Your assignment:
Please find the lines in the following records that hold "pvDomChar", and copy them.

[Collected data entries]
__________

-- pv_equiv track=rewrite | github.com/shitchell/o365-cli | o365/recordings.py | parse_vtt_transcript
-- ===== SOURCE A (Python) =====
-- def parse_vtt_transcript(vtt_content):
--     """Parse VTT transcript and extract text with timestamps
--
--     Args:
--         vtt_content: VTT file content
--
--     Returns:
--         List of (timestamp, text) tuples
--     """
--     import re
--
--     lines = vtt_content.split('\n')
--     entries = []
--
--     i = 0
--     while i < len(lines):
--         line = lines[i].strip()
--
--         # Look for timestamp lines (format: 00:00:00.000 --> 00:00:00.000)
--         if '-->' in line:
--             # Extract start time
--             start_time = line.split('-->')[0].strip()
--
--             # Next lines are the text until we hit a blank line
--             text_lines = []
--             i += 1
--             while i < len(lines) and lines[i].strip():
--                 text_lines.append(lines[i].strip())
--                 i += 1
--
--             if text_lines:
--                 entries.append((start_time, ' '.join(text_lines)))
--
--         i += 1
--
--     return entries
-- ===== SOURCE B (Python) =====
-- def parse_vtt_transcript(vtt_content):
--     """Parse VTT transcript and extract text with timestamps (block-based)."""
--     # Group lines into blocks separated by whitespace-only lines.
--     blocks = []
--     current = []
--     for line in vtt_content.split('\n'):
--         if line.strip():
--             current.append(line)
--         else:
--             if current:
--                 blocks.append(current)
--             current = []
--     if current:
--         blocks.append(current)
--
--     # Each block contributes at most one entry: from its first '-->' line.
--     entries = []
--     for block in blocks:
--         for idx, line in enumerate(block):
--             s = line.strip()
--             if '-->' in s:
--                 text = [l.strip() for l in block[idx + 1:]]
--                 if text:
--                     entries.append((s.split('-->')[0].strip(), ' '.join(text)))
--                 break
--     return entries
-- ===== Notes on version B (the rewrite author's own statement) =====
-- stated objective: idiomatic
-- what changed: B first splits the lines into blank-separated blocks and then emits one entry per block from its first timestamp-arrow line, replacing A's single index-driven while-loop with a nested consuming scan.
import Mathlib
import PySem

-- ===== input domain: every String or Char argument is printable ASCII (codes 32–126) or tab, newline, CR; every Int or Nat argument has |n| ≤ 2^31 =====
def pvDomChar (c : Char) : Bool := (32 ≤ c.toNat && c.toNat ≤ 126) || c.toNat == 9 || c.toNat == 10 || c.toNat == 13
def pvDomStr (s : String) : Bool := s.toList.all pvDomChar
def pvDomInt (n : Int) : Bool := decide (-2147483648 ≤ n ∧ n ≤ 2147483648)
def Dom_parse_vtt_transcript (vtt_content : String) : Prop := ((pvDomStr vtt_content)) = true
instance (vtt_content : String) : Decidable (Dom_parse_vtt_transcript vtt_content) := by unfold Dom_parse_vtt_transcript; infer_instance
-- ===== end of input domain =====

-- B regroups the lines into blank-separated blocks and emits one entry per block
-- (from its first '-->' line) instead of A's single index-walk; objective: idiomatic.

-- ===== PORT A =====
-- shared atoms of both Pythons: s.split(sep) for a nonempty literal sep (exact there),
-- 'line.strip()' non-emptiness, and the start time taken from a cue line
def pvSplit (s sep : String) : List String :=
  (PySem.Chars.splitOn s.toList sep.toList).map String.ofList

def pvNonblank (x : String) : Bool := PySem.Str.strip x != ""

def pvStart (s : String) : String :=
  PySem.Str.strip ((pvSplit s "-->").headD "")

-- A's while-loop over the line list: the inner while is the takeWhile/dropWhile
-- over the same 'lines[i].strip()' test, the outer 'i += 1' is the '.drop 1'.
def pvALoop : List String → List (String × String)
  | [] => []
  | l :: rest =>
    let s := PySem.Str.strip l
    if PySem.Str.isIn "-->" s then
      let text := (rest.takeWhile pvNonblank).map PySem.Str.strip
      (if text.isEmpty then [] else [(pvStart s, PySem.Str.join " " text)]) ++
        pvALoop ((rest.dropWhile pvNonblank).drop 1)
    else
      pvALoop rest
termination_by ls => ls.length
decreasing_by
  · have h1 := List.length_dropWhile_le pvNonblank rest
    simp only [List.length_drop, List.length_cons]; omega
  · simp

def parse_vtt_transcript (vtt_content : String) : List (String × String) :=
  pvALoop (pvSplit vtt_content "\n")

-- ===== PORT B =====
-- pass 1 of Source B: group lines into blocks, a new block at each whitespace-only line
def pvBlocks (cur : List String) : List String → List (List String)
  | [] => if cur.isEmpty then [] else [cur]
  | l :: rest =>
    if pvNonblank l then pvBlocks (cur ++ [l]) rest
    else (if cur.isEmpty then [] else [cur]) ++ pvBlocks [] rest

-- pass 2 of Source B: the inner for-with-break over one block
def pvBlockEntry : List String → List (String × String)
  | [] => []
  | l :: rest =>
    let s := PySem.Str.strip l
    if PySem.Str.isIn "-->" s then
      let text := rest.map PySem.Str.strip
      if text.isEmpty then [] else [(pvStart s, PySem.Str.join " " text)]
    else
      pvBlockEntry rest

def parse_vtt_transcript_alt (vtt_content : String) : List (String × String) :=
  (pvBlocks [] (pvSplit vtt_content "\n")).flatMap pvBlockEntry

-- ===== PRECONDITION & SPEC =====
def Spec_parse_vtt_transcript (vtt_content : String) (out : List (String × String)) : Prop := out = parse_vtt_transcript_alt vtt_content
instance (vtt_content : String) (out : List (String × String)) : Decidable (Spec_parse_vtt_transcript vtt_content out) := by unfold Spec_parse_vtt_transcript; infer_instance

-- ===== CLAIM (what is proved, stated in full; the proofs are below) =====
def Claim_equal_parse_vtt_transcript : Prop := ∀ (vtt_content : String), Dom_parse_vtt_transcript vtt_content → Spec_parse_vtt_transcript vtt_content (parse_vtt_transcript vtt_content)

-- ===== LEMMAS AND PROOFS =====

-- the block builder, split at the end of the current run of non-blank lines
theorem pvBlocks_split (ls cur : List String) :
    pvBlocks cur ls =
      (if (cur ++ ls.takeWhile pvNonblank).isEmpty then []
       else [cur ++ ls.takeWhile pvNonblank]) ++
        pvBlocks [] ((ls.dropWhile pvNonblank).drop 1) := by
  induction ls generalizing cur with
  | nil => simp [pvBlocks]
  | cons l rest ih =>
    by_cases h : pvNonblank l = true
    · simp only [pvBlocks, h, if_pos, List.takeWhile_cons, List.dropWhile_cons]
      rw [ih (cur ++ [l])]
      simp
    · simp only [Bool.not_eq_true] at h
      simp [pvBlocks, h]

-- a prefix of arrow-free lines contributes nothing to a block's entry
theorem pvBlockEntry_append (pre b : List String)
    (h : ∀ x ∈ pre, PySem.Str.isIn "-->" (PySem.Str.strip x) = false) :
    pvBlockEntry (pre ++ b) = pvBlockEntry b := by
  induction pre with
  | nil => rfl
  | cons x xs ih =>
    have hx := h x (by simp)
    simp only [List.cons_append, pvBlockEntry, hx, Bool.false_eq_true, if_false]
    exact ih (fun y hy => h y (by simp [hy]))

-- an arrow-free block yields no entry
theorem pvBlockEntry_nil (b : List String)
    (h : ∀ x ∈ b, PySem.Str.isIn "-->" (PySem.Str.strip x) = false) :
    pvBlockEntry b = [] := by
  simpa using pvBlockEntry_append b [] h

theorem pvArrow_nonblank {l : String}
    (h : PySem.Str.isIn "-->" (PySem.Str.strip l) = true) : pvNonblank l = true := by
  unfold pvNonblank
  rcases eq_or_ne (PySem.Str.strip l) "" with he | he
  · rw [he] at h; exact absurd h (by decide)
  · simp [he]

-- main invariant: A's walk from any point equals B's remaining blocks' entries,
-- given that the lines already stored in the current block carry no arrow
theorem pvMain : ∀ (n : Nat) (ls cur : List String), ls.length ≤ n →
    (∀ x ∈ cur, PySem.Str.isIn "-->" (PySem.Str.strip x) = false) →
    pvALoop ls = (pvBlocks cur ls).flatMap pvBlockEntry := by
  intro n
  induction n with
  | zero =>
    intro ls cur hlen hcur
    have : ls = [] := List.eq_nil_of_length_eq_zero (Nat.le_zero.mp hlen)
    subst this
    by_cases hc : cur.isEmpty <;>
      simp [pvALoop, pvBlocks, hc, pvBlockEntry_nil cur hcur]
  | succ n ih =>
    intro ls cur hlen hcur
    match ls with
    | [] => exact ih [] cur (by simp) hcur
    | l :: rest =>
      have hrest : rest.length ≤ n := by simpa using hlen
      by_cases ha : PySem.Str.isIn "-->" (PySem.Str.strip l) = true
      · -- arrow line: one entry from the block cur ++ [l] ++ run, then continue
        have hnb : pvNonblank l = true := pvArrow_nonblank ha
        simp only [pvALoop, ha, if_true, pvBlocks, hnb]
        rw [pvBlocks_split rest (cur ++ [l])]
        have hdrop : ((rest.dropWhile pvNonblank).drop 1).length ≤ n := by
          have := List.length_dropWhile_le pvNonblank rest
          simp only [List.length_drop]; omega
        rw [List.flatMap_append,
            ← ih ((rest.dropWhile pvNonblank).drop 1) [] hdrop (by simp)]
        have hne : (((cur ++ [l]) ++ rest.takeWhile pvNonblank).isEmpty) = false := by
          simp
        rw [hne]
        simp only [Bool.false_eq_true, if_false, List.flatMap_cons, List.flatMap_nil,
          List.append_nil]
        rw [List.append_assoc, pvBlockEntry_append cur ([l] ++ rest.takeWhile pvNonblank) hcur]
        simp only [List.singleton_append, pvBlockEntry, ha, if_true]
      · -- no arrow: A skips the line; B stores it (or closes the block)
        simp only [Bool.not_eq_true] at ha
        by_cases hnb : pvNonblank l = true
        · simp only [pvALoop, ha, Bool.false_eq_true, if_false, pvBlocks, hnb, if_true]
          exact ih rest (cur ++ [l]) hrest
            (by intro x hx; rcases List.mem_append.mp hx with h1 | h1
                · exact hcur x h1
                · simp only [List.mem_singleton] at h1; subst h1; exact ha)
        · simp only [Bool.not_eq_true] at hnb
          simp only [pvALoop, ha, Bool.false_eq_true, if_false, pvBlocks, hnb,
            List.flatMap_append]
          rw [← ih rest [] hrest (by simp)]
          by_cases hc : cur.isEmpty <;> simp [hc, pvBlockEntry_nil cur hcur]

-- ===== VERDICT (by name: the statement is the Claim_ definition above) =====
theorem parse_vtt_transcript_spec : Claim_equal_parse_vtt_transcript := by
  intro vtt_content _
  unfold Spec_parse_vtt_transcript parse_vtt_transcript parse_vtt_transcript_alt
  exact pvMain (pvSplit vtt_content "\n").length _ [] (le_refl _) (by simp)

__________

Output for this task:
def pvDomChar (c : Char) : Bool := (32 ≤ c.toNat && c.toNat ≤ 126) || c.toNat == 9 || c.toNat == 10 || c.toNat == 13
def pvDomStr (s : String) : Bool := s.toList.all pvDomChar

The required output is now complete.